== Stored data ==

---

-- pv_equiv track=rewrite | github.com/sheim/sot-core | src/dynamic_graph/sot/core/meta_task_6d.py | toFlags
-- ===== SOURCE A (Python) =====
-- def toFlags(arr):
--     """
--     Convert an array of boolean to a /flag/ format, type 001010110, in little indian
--     (reverse order, first bool of the list will be the [01] of extrem right).
--     """
--     l=max(arr)+1
--     lres=[0]*l
--     for i in arr:
--         lres[i]=1
--     lres.reverse()
--     res=''
--     for i in lres:
--         res+=str(i)
--     return res
-- ===== SOURCE B (Python) =====
-- def toFlags(arr):
--     """
--     Convert an array of boolean to a /flag/ format, type 001010110, in little indian
--     (reverse order, first bool of the list will be the [01] of extrem right).
--     """
--     l = max(arr) + 1
--     n = 0
--     for i in arr:
--         n |= 1 << i
--     return format(n, '0{}b'.format(l))
-- ===== Notes on version B (the rewrite author's own statement) =====
-- stated objective: idiomatic
-- what changed: Replaces the index-assigned flag list, in-place reverse and string concatenation by an integer bitmask (n |= 1 << i) rendered once with format(n, '0lb'), whose MSB-first string is exactly A's reversed flag string.
-- outside the precondition, e.g. on toFlags([2, -2]): A returns '110', B raises ValueError; on toFlags([2, -1]): A returns '100', B raises ValueError
import Mathlib
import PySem

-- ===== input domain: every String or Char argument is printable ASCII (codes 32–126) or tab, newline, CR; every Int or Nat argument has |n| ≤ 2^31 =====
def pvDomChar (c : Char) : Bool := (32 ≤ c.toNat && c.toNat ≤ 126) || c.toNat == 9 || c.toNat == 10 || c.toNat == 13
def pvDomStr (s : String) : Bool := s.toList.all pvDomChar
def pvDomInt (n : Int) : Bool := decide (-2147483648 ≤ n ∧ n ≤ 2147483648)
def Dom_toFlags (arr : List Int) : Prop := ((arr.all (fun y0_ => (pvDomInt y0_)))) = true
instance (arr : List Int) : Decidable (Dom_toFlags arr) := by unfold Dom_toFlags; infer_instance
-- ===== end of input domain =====

-- B replaces A's index-assigned flag list, in-place reverse and string concatenation by an
-- integer bitmask rendered once as a zero-padded binary string (idiomatic; same asymptotic cost).

-- ===== PORT A =====
-- res += str(i) is accumulated on List Char (Lean's own String.append is kernel-opaque); exact.
def toFlags (arr : List Int) : String :=
  let l : Int := (PySem.List.max? arr (fun x => x)).getD 0 + 1  -- max(arr)+1; [] raises ValueError, excluded by Pre_
  let lres0 : List Int := List.replicate l.toNat 0              -- [0]*l  (Python gives [] for l ≤ 0, as does toNat)
  let lres1 : List Int := arr.foldl (fun L i => PySem.List.pySetD L i 1) lres0  -- lres[i]=1; IndexError excluded by Pre_
  let lres2 : List Int := lres1.reverse
  String.mk (lres2.foldl (fun res i => res ++ PySem.Int.toChars i) [])

-- ===== PORT B =====
def toFlags_alt (arr : List Int) : String :=
  let l : Int := (PySem.List.max? arr (fun x => x)).getD 0 + 1  -- max(arr)+1; [] raises ValueError, excluded by Pre_
  let n : Int := arr.foldl (fun n i => PySem.Int.bor n ((1 : Int) <<< (i.toNat : Int))) 0  -- n |= 1 << i; i < 0 raises ValueError, excluded by Pre_
  let digits : List Char := PySem.Int.toBinChars n              -- format(n, 'b')
  String.mk (List.replicate (l.toNat - digits.length) '0' ++ digits)  -- zero-pad to width l, as format(n, '0{l}b')

-- ===== PRECONDITION & SPEC =====
-- Pre_ excludes the empty list (both versions raise ValueError in max()) and lists with a
-- negative element: there A either raises IndexError or silently wraps the negative index
-- into the flag list, while B's `1 << i` raises ValueError.
def Pre_toFlags (arr : List Int) : Prop := arr ≠ [] ∧ ∀ i ∈ arr, 0 ≤ i
instance (arr : List Int) : Decidable (Pre_toFlags arr) := by unfold Pre_toFlags; infer_instance
def pvWitness_toFlags : List Int := [2, 0]
def Spec_toFlags (arr : List Int) (out : String) : Prop := out = toFlags_alt arr
instance (arr : List Int) (out : String) : Decidable (Spec_toFlags arr out) := by unfold Spec_toFlags; infer_instance

-- ===== CLAIM (what is proved, stated in full; the proofs are below) =====
def Claim_equal_toFlags : Prop := ∀ (arr : List Int), Dom_toFlags arr → Pre_toFlags arr → Spec_toFlags arr (toFlags arr)

-- ===== LEMMAS AND PROOFS =====

-- the Nat bitmask that B's Int fold computes (proof-side view of B's loop)
def maskN (arr : List Int) : Nat := arr.foldl (fun m i => m ||| (1 <<< i.toNat)) 0

-- binary digits of a positive Nat, MSB first (proof-side view of Nat.toDigits 2)
def myBin (n : Nat) : List Char :=
  if _h : n < 2 then [Nat.digitChar n]
  else myBin (n / 2) ++ [Nat.digitChar (n % 2)]
  decreasing_by exact Nat.div_lt_self (by omega) (by omega)

theorem foldA_length (arr : List Int) (h : ∀ i ∈ arr, 0 ≤ i) :
    ∀ init : List Int, (arr.foldl (fun L i => PySem.List.pySetD L i 1) init).length = init.length := by
  induction arr with
  | nil => intro init; rfl
  | cons i t ih =>
    intro init
    simp only [List.foldl_cons]
    rw [ih (fun j hj => h j (List.mem_cons_of_mem _ hj))]
    rw [PySem.List.pySetD_of_nonneg _ _ (h i (List.mem_cons_self ..))]
    simp

theorem foldA_getD (arr : List Int) (h : ∀ i ∈ arr, 0 ≤ i) :
    ∀ (init : List Int) (p : Nat), p < init.length →
      (arr.foldl (fun L i => PySem.List.pySetD L i 1) init).getD p 0
        = if (p : Int) ∈ arr then 1 else init.getD p 0 := by
  induction arr with
  | nil => intro init p hp; simp
  | cons i t ih =>
    intro init p hp
    have hi : 0 ≤ i := h i (List.mem_cons_self ..)
    have ht : ∀ j ∈ t, 0 ≤ j := fun j hj => h j (List.mem_cons_of_mem _ hj)
    simp only [List.foldl_cons]
    rw [PySem.List.pySetD_of_nonneg _ _ hi]
    rw [ih ht (init.set i.toNat 1) p (by simpa using hp)]
    by_cases hpt : (p : Int) ∈ t
    · simp [hpt, List.mem_cons]
    · by_cases hpi : (p : Int) = i
      · have he : i.toNat = p := by omega
        have h2 : (init.set i.toNat 1).getD p 0 = 1 := by
          subst he
          simp [List.getD, hp]
        simp only [List.mem_cons, hpi, List.getD] at h2 ⊢
        simp [h2]
      · have he : ¬ i.toNat = p := by omega
        simp [hpt, hpi, List.mem_cons, List.getD, he]

theorem maskN_cast (arr : List Int) :
    arr.foldl (fun n i => PySem.Int.bor n ((1 : Int) <<< (i.toNat : Int))) 0 = (maskN arr : Int) := by
  unfold maskN
  have key : ∀ acc : Nat, arr.foldl (fun n i => PySem.Int.bor n ((1 : Int) <<< (i.toNat : Int))) (acc : Int)
      = ((arr.foldl (fun m i => m ||| (1 <<< i.toNat)) acc : Nat) : Int) := by
    induction arr with
    | nil => intro acc; rfl
    | cons i t ih =>
      intro acc
      simp only [List.foldl_cons]
      have h1 : (1 : Int) <<< ((i.toNat : Nat) : Int) = ((1 <<< i.toNat : Nat) : Int) := by
        exact_mod_cast Int.shiftLeft_natCast 1 i.toNat
      rw [h1, PySem.Int.bor_natCast, ih]
  simpa using key 0

theorem maskN_testBit_aux (arr : List Int) (h : ∀ i ∈ arr, 0 ≤ i) :
    ∀ (acc : Nat) (p : Nat),
      (arr.foldl (fun m i => m ||| (1 <<< i.toNat)) acc).testBit p
        = (acc.testBit p || decide ((p : Int) ∈ arr)) := by
  induction arr with
  | nil => intro acc p; simp
  | cons i t ih =>
    intro acc p
    have hi : 0 ≤ i := h i (List.mem_cons_self ..)
    simp only [List.foldl_cons]
    rw [ih (fun j hj => h j (List.mem_cons_of_mem _ hj))]
    rw [Nat.testBit_or]
    have h1 : (1 <<< i.toNat).testBit p = decide ((p : Int) = i) := by
      rw [Nat.shiftLeft_eq, one_mul, Nat.testBit_two_pow]
      by_cases hpi : (p : Int) = i
      · have : i.toNat = p := by omega
        simp [this, hpi]
      · have : ¬ i.toNat = p := by omega
        simp [this, hpi]
    rw [h1]
    simp [List.mem_cons]
    rw [Bool.or_assoc]

theorem maskN_testBit (arr : List Int) (h : ∀ i ∈ arr, 0 ≤ i) (p : Nat) :
    (maskN arr).testBit p = decide ((p : Int) ∈ arr) := by
  unfold maskN
  rw [maskN_testBit_aux arr h 0 p]
  simp

theorem maskN_lt (arr : List Int) (L : Nat) (hb : ∀ i ∈ arr, i < (L : Int)) (h : ∀ i ∈ arr, 0 ≤ i) :
    maskN arr < 2 ^ L := by
  unfold maskN
  have key : ∀ acc : Nat, acc < 2 ^ L → arr.foldl (fun m i => m ||| (1 <<< i.toNat)) acc < 2 ^ L := by
    induction arr with
    | nil => intro acc hacc; exact hacc
    | cons i t ih =>
      intro acc hacc
      simp only [List.foldl_cons]
      apply ih (fun j hj => hb j (List.mem_cons_of_mem _ hj)) (fun j hj => h j (List.mem_cons_of_mem _ hj))
      apply Nat.or_lt_two_pow hacc
      rw [Nat.shiftLeft_eq, one_mul]
      have h1 := hb i (List.mem_cons_self ..)
      have h2 := h i (List.mem_cons_self ..)
      exact Nat.pow_lt_pow_right (by omega) (by omega)
  exact key 0 (by positivity)

theorem myBin_spec : ∀ (t m : Nat), 2 ^ t ≤ m → m < 2 ^ (t + 1) →
    myBin m = (List.range (t + 1)).reverse.map (fun j => if m.testBit j then '1' else '0') := by
  intro t
  induction t with
  | zero =>
    intro m h1 h2
    have : m = 1 := by omega
    subst this
    rw [myBin]
    decide
  | succ t ih =>
    intro m h1 h2
    have hm2 : ¬ m < 2 := by
      have h3 : 2 ≤ 2 ^ (t + 1) := by
        have := Nat.one_le_two_pow (n := t)
        calc 2 = 2 * 1 := by omega
        _ ≤ 2 * 2 ^ t := by omega
        _ = 2 ^ (t + 1) := by ring
      omega
    rw [myBin, dif_neg hm2]
    have hd1 : 2 ^ t ≤ m / 2 := by omega
    have hd2 : m / 2 < 2 ^ (t + 1) := by omega
    rw [ih (m / 2) hd1 hd2]
    have hr : (List.range (t + 1 + 1)).reverse.map (fun j => if m.testBit j then '1' else '0')
        = ((List.range (t + 1)).reverse.map (fun j => if m.testBit (j + 1) then '1' else '0'))
          ++ [if m.testBit 0 then '1' else '0'] := by
      conv_lhs => rw [List.range_succ_eq_map]
      simp [List.map_reverse, List.map_map, Function.comp_def]
    rw [hr]
    congr 1
    · apply List.map_congr_left
      intro j _
      rw [Nat.testBit_add_one]
    · rcases Nat.mod_two_eq_zero_or_one m with h | h
      · have : m.testBit 0 = false := by simp [Nat.testBit_zero, h]
        simp [this, h, Nat.digitChar]
      · have : m.testBit 0 = true := by simp [Nat.testBit_zero, h]
        simp [this, h, Nat.digitChar]

theorem toDigitsCore_eq_myBin : ∀ (f : Nat), ∀ (n : Nat) (acc : List Char), 0 < n → n < 2 ^ f →
    Nat.toDigitsCore 2 f n acc = myBin n ++ acc := by
  intro f
  induction f with
  | zero => intro n acc h1 h2; omega
  | succ f ih =>
    intro n acc h1 h2
    by_cases hn : n < 2
    · have hn1 : n = 1 := by omega
      subst hn1
      rw [myBin]
      simp [Nat.toDigitsCore]
    · have hdiv : ¬ n / 2 = 0 := by omega
      rw [Nat.toDigitsCore]
      simp only [hdiv, if_false]
      rw [ih (n / 2) (Nat.digitChar (n % 2) :: acc) (by omega) (by omega)]
      conv_rhs => rw [myBin]
      rw [dif_neg hn]
      simp

theorem toFlags_spec : Claim_equal_toFlags := by
  intro arr _hdom hpre
  obtain ⟨hne, hnn⟩ := hpre
  unfold Spec_toFlags toFlags toFlags_alt
  -- max(arr) = some M
  obtain ⟨M, hmax⟩ : ∃ M, PySem.List.max? arr (fun x => x) = some M := by
    cases h : PySem.List.max? arr (fun x => x) with
    | none => exact absurd ((PySem.List.max?_eq_none_iff arr (fun x => x)).mp h) hne
    | some M => exact ⟨M, rfl⟩
  have hMmem : M ∈ arr := PySem.List.max?_mem hmax
  have hMmax : ∀ y ∈ arr, y ≤ M := fun y hy => PySem.List.max?_isMax hmax y hy
  have hM0 : 0 ≤ M := hnn M hMmem
  set L : Nat := M.toNat + 1 with hL
  have hlt : (M + 1).toNat = L := by omega
  rw [hmax]
  simp only [Option.getD_some, hlt]
  -- the common canonical string
  have hcast : ((M.toNat : Nat) : Int) = M := by omega
  -- A side
  have hUlen : (arr.foldl (fun Lst i => PySem.List.pySetD Lst i 1) (List.replicate L (0:Int))).length = L := by
    rw [foldA_length arr hnn]; simp
  have hU : arr.foldl (fun Lst i => PySem.List.pySetD Lst i 1) (List.replicate L (0:Int))
      = (List.range L).map (fun p : Nat => if (↑p : Int) ∈ arr then (1 : Int) else 0) := by
    apply List.ext_getElem
    · simp [hUlen]
    · intro p hp1 hp2
      have hpL : p < L := by rw [hUlen] at hp1; exact hp1
      rw [← List.getD_eq_getElem _ 0 hp1]
      rw [foldA_getD arr hnn (List.replicate L (0:Int)) p (by simpa using hpL)]
      simp [hpL]
  have hA : (arr.foldl (fun Lst i => PySem.List.pySetD Lst i 1) (List.replicate L (0:Int))).reverse.foldl
        (fun res i => res ++ PySem.Int.toChars i) []
      = (List.range L).reverse.map (fun p : Nat => if (↑p : Int) ∈ arr then '1' else '0') := by
    rw [← List.flatMap_eq_foldl, hU, ← List.map_reverse, List.flatMap_map]
    rw [List.map_eq_flatMap]
    congr 1
    funext p
    by_cases hp : (p : Int) ∈ arr <;> simp [hp] <;> rfl
  -- B side
  have hbits := maskN_testBit arr hnn
  have hup : maskN arr < 2 ^ L := by
    apply maskN_lt arr L _ hnn
    intro i hi
    have := hMmax i hi
    omega
  have hbitM : (maskN arr).testBit M.toNat = true := by
    rw [hbits M.toNat]
    simp [hcast, hMmem]
  have hlow : 2 ^ M.toNat ≤ maskN arr := by
    by_contra hc
    push Not at hc
    rw [Nat.testBit_lt_two_pow hc] at hbitM
    exact Bool.noConfusion hbitM
  have hpos : 0 < maskN arr := by
    have := Nat.one_le_two_pow (n := M.toNat)
    omega
  have hdig : PySem.Int.toBinChars ((maskN arr : Nat) : Int) = myBin (maskN arr) := by
    simp only [PySem.Int.toBinChars]
    rw [if_neg (by omega), Int.toNat_natCast]
    rw [Nat.toDigits]
    rw [toDigitsCore_eq_myBin (maskN arr + 1) (maskN arr) [] hpos
      (lt_of_lt_of_le (Nat.lt_two_pow_self) (Nat.pow_le_pow_right (by omega) (by omega)))]
    simp
  have hmyb : myBin (maskN arr)
      = (List.range L).reverse.map (fun p : Nat => if (↑p : Int) ∈ arr then '1' else '0') := by
    rw [myBin_spec M.toNat (maskN arr) hlow (by simpa [hL] using hup)]
    rw [show M.toNat + 1 = L from rfl]
    congr 1
    funext j
    rw [hbits j]
    by_cases hj : (j : Int) ∈ arr <;> simp [hj]
  rw [hA, maskN_cast arr, hdig, hmyb]
  simp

---

== Your objective ==
Reproduce, with no other lines, the run of lines that begins with the one containing "rw [if_neg (by omega), Int.toNat_natCast]" and ends with the last line of the material.

== Result for this task ==
    rw [if_neg (by omega), Int.toNat_natCast]
    rw [Nat.toDigits]
    rw [toDigitsCore_eq_myBin (maskN arr + 1) (maskN arr) [] hpos
      (lt_of_lt_of_le (Nat.lt_two_pow_self) (Nat.pow_le_pow_right (by omega) (by omega)))]
    simp
  have hmyb : myBin (maskN arr)
      = (List.range L).reverse.map (fun p : Nat => if (↑p : Int) ∈ arr then '1' else '0') := by
    rw [myBin_spec M.toNat (maskN arr) hlow (by simpa [hL] using hup)]
    rw [show M.toNat + 1 = L from rfl]
    congr 1
    funext j
    rw [hbits j]
    by_cases hj : (j : Int) ∈ arr <;> simp [hj]
  rw [hA, maskN_cast arr, hdig, hmyb]
  simp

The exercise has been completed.